BRIEF -> Wherever a line in the records below contains "bodysyms", copy that line.

Excerpts from a dataset ->
----

-- pv_equiv track=rewrite | github.com/irhel/Programming-Languages | pset3_empty_grammar.py | cfgempty
-- ===== SOURCE A (Python) =====
-- def terminals(grammar):
--     non_terminals = []
--     terminals = []
--     for rule in grammar:
--         non_terminals += [rule[0]]
--         terminals += rule[1]
--     terminals = [x for x in terminals if x not in non_terminals]
--     return terminals
--
-- def cfgempty(grammar, symbol, visited):
--     if type(symbol) is str: symbol = [symbol]
--     flag = True
--     for x in symbol:
--         if x not in terminals(grammar):
--             flag = False
--     if flag:
--         return symbol
--     for x in range(len(symbol)):
--         for rule in grammar:
--             if rule[0] == symbol[x] and rule[0] not in visited:
--                 res = cfgempty(grammar, symbol[0:x] + rule[1] + symbol[x + 1 :], visited + [rule[0]])
--                 if res != None:
--                     return res
--     return None
-- ===== SOURCE B (Python) =====
-- def cfgempty(grammar, symbol, visited):
--     if type(symbol) is str:
--         symbol = [symbol]
--     heads = set()
--     bodysyms = set()
--     for h, body in grammar:
--         heads.add(h)
--         bodysyms.update(body)
--     terms = bodysyms - heads
--     stack = [(symbol, visited)]
--     while stack:
--         sym, vis = stack.pop()
--         if all(x in terms for x in sym):
--             return sym
--         frames = [
--             (sym[:x] + body + sym[x + 1:], vis + [h])
--             for x in range(len(sym))
--             for (h, body) in grammar
--             if h == sym[x] and h not in vis
--         ]
--         stack.extend(reversed(frames))
--     return None
-- ===== Notes on version B (the rewrite author's own statement) =====
-- stated objective: faster
-- what changed: Replaces A's recursive pre-order DFS, which rebuilds terminals(grammar) inside the membership test for every symbol element of every frame, with an explicit LIFO worklist of (symbol, visited) frames and the terminal set computed once up front; children frames are pushed in reverse so the pop order reproduces A's exact left-to-right, grammar-order traversal.
import Mathlib
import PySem

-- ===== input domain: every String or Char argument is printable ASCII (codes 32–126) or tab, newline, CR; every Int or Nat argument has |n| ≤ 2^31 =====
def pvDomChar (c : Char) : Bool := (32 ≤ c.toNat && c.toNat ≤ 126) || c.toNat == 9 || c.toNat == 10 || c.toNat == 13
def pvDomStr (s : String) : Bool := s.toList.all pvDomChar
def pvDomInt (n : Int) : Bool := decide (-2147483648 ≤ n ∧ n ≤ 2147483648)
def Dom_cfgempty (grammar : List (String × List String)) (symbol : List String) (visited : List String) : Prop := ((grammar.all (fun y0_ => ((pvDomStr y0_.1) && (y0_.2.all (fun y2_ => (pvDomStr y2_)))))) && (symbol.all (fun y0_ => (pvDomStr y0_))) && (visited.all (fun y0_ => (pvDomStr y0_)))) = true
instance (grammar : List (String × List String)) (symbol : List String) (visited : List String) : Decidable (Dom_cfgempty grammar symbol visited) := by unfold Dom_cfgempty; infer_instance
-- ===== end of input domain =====

-- B replaces A's recursive pre-order DFS by an explicit LIFO worklist of (symbol, visited)
-- frames with the terminal set computed once up front instead of A's rebuilding of
-- terminals(grammar) per membership test (objective: faster, measured).

-- ===== PORT A =====

-- termination measure: number of grammar rules whose head is not yet visited
-- (each recursive call of A appends an unvisited head to `visited`)
def rulesLeft (grammar : List (String × List String)) (visited : List String) : Nat :=
  grammar.countP (fun r => decide (r.1 ∉ visited))

theorem rulesLeft_lt (grammar : List (String × List String)) (visited : List String)
    (r : String × List String) (hr : r ∈ grammar) (hv : r.1 ∉ visited) :
    rulesLeft grammar (visited ++ [r.1]) < rulesLeft grammar visited := by
  induction grammar with
  | nil => simp at hr
  | cons a g ih =>
    unfold rulesLeft at *
    rcases List.mem_cons.mp hr with h | h
    · subst h
      have hle : g.countP (fun s => decide (s.1 ∉ visited ++ [r.1]))
          ≤ g.countP (fun s => decide (s.1 ∉ visited)) := by
        apply List.countP_mono_left
        intro a _ ha
        simp only [decide_eq_true_eq] at ha ⊢
        intro hm; exact ha (by simp [hm])
      simp only [List.countP_cons]
      have h1 : (decide (r.1 ∉ visited ++ [r.1]) : Bool) = false := by simp
      have h2 : (decide (r.1 ∉ visited) : Bool) = true := by simpa using hv
      rw [h1, h2]
      simp only [Bool.false_eq_true, if_false, if_true]
      omega
    · have := ih h
      simp only [List.countP_cons] at *
      by_cases hm : a.1 ∈ visited
      · have h1 : (decide (a.1 ∉ visited ++ [r.1]) : Bool) = false := by simp [hm]
        have h2 : (decide (a.1 ∉ visited) : Bool) = false := by simpa using hm
        rw [h1, h2]
        simp only [Bool.false_eq_true, if_false]
        omega
      · have h2 : (decide (a.1 ∉ visited) : Bool) = true := by simpa using hm
        rw [h2]
        cases hb : (decide (a.1 ∉ visited ++ [r.1]) : Bool) <;>
          simp only [Bool.false_eq_true, if_false, if_true] <;> omega

-- terminals(grammar): body symbols that are not heads (A's helper, literally)
def terminalsA (grammar : List (String × List String)) : List String :=
  let non_terminals := grammar.foldl (fun acc rule => acc ++ [rule.1]) []
  let terms := grammar.foldl (fun acc rule => acc ++ rule.2) []
  terms.filter (fun x => decide (x ∉ non_terminals))

mutual
-- cfgempty: flag pass over symbol, then `for x in range(len(symbol)): for rule in grammar: …`
def cfgempty (grammar : List (String × List String)) (symbol : List String) (visited : List String) : Option (List String) :=
  let flag := symbol.foldl (fun f x => if x ∈ terminalsA grammar then f else false) true
  if flag then some symbol
  else cfgTryPos grammar symbol visited (List.range symbol.length)
termination_by (rulesLeft grammar visited, 2, 0)

def cfgTryPos (grammar : List (String × List String)) (symbol : List String) (visited : List String) (xs : List Nat) : Option (List String) :=
  match xs with
  | [] => none
  | x :: rest =>
    match cfgTryRules grammar symbol visited x grammar.attach with
    | some res => some res
    | none => cfgTryPos grammar symbol visited rest
termination_by (rulesLeft grammar visited, 1, xs.length)

def cfgTryRules (grammar : List (String × List String)) (symbol : List String) (visited : List String) (x : Nat) (rules : List {r // r ∈ grammar}) : Option (List String) :=
  match rules with
  | [] => none
  | rule :: rest =>
    if rule.val.1 = symbol.getD x "" ∧ rule.val.1 ∉ visited then
      match cfgempty grammar (symbol.take x ++ rule.val.2 ++ symbol.drop (x + 1)) (visited ++ [rule.val.1]) with
      | some res => some res
      | none => cfgTryRules grammar symbol visited x rest
    else cfgTryRules grammar symbol visited x rest
termination_by (rulesLeft grammar visited, 0, rules.length)
decreasing_by
  · exact Prod.Lex.left _ _ (rulesLeft_lt grammar visited rule.val rule.property (by tauto))
  · apply Prod.Lex.right; apply Prod.Lex.right; simp
  · apply Prod.Lex.right; apply Prod.Lex.right; simp
end

-- ===== PORT B =====

-- terms = (all body symbols) minus (all heads), built once as Python sets
def cfgTerms (grammar : List (String × List String)) : PySem.Set String :=
  let hb := grammar.foldl
    (fun (p : PySem.Set String × PySem.Set String) r => (PySem.Set.add p.1 r.1, PySem.Set.update p.2 r.2))
    (PySem.Set.empty, PySem.Set.empty)
  PySem.Set.diff hb.2 hb.1

-- the successor frames of one frame, position-major, grammar order (Source B's comprehension)
def cfgSuccs (grammar : List (String × List String)) (sym : List String) (vis : List String) : List (List String × List String) :=
  (List.range sym.length).flatMap (fun x =>
    (grammar.filter (fun r => decide (r.1 = sym.getD x "" ∧ r.1 ∉ vis))).map
      (fun r => (sym.take x ++ r.2 ++ sym.drop (x + 1), vis ++ [r.1])))

-- the while loop over the LIFO stack (list head = top of stack; `children ++ rest`
-- = Python's stack.extend(reversed(frames)) followed by pops from the end)
def cfgAltLoop (grammar : List (String × List String)) (terms : PySem.Set String) (stack : List (List String × List String)) : Option (List String) :=
  match stack with
  | [] => none
  | (sym, vis) :: rest =>
    if sym.all (fun x => PySem.Set.contains terms x) then some sym
    else cfgAltLoop grammar terms (cfgSuccs grammar sym vis ++ rest)
termination_by ((stack.map (fun f => rulesLeft grammar f.2) : Multiset Nat))
decreasing_by
  refine ⟨(rest.map (fun f => rulesLeft grammar f.2) : Multiset Nat),
    ((cfgSuccs grammar sym vis).map (fun f => rulesLeft grammar f.2) : Multiset Nat),
    {rulesLeft grammar vis}, by simp, ?_, ?_, ?_⟩
  · simp only [List.map_append, ← Multiset.coe_add]
    exact Multiset.coe_eq_coe.mpr List.perm_append_comm
  · simp [add_comm]
  intro y hy
  refine ⟨rulesLeft grammar vis, by simp, ?_⟩
  simp only [Multiset.mem_coe, List.mem_map] at hy
  obtain ⟨f, hf, rfl⟩ := hy
  simp only [cfgSuccs, List.mem_flatMap, List.mem_map, List.mem_filter] at hf
  obtain ⟨x, -, r, ⟨hrg, hcond⟩, rfl⟩ := hf
  simp only [decide_eq_true_eq] at hcond
  exact rulesLeft_lt grammar vis r hrg hcond.2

----

OUTPUT FOR THIS EXERCISE ->
--     bodysyms = set()
--         bodysyms.update(body)
--     terms = bodysyms - heads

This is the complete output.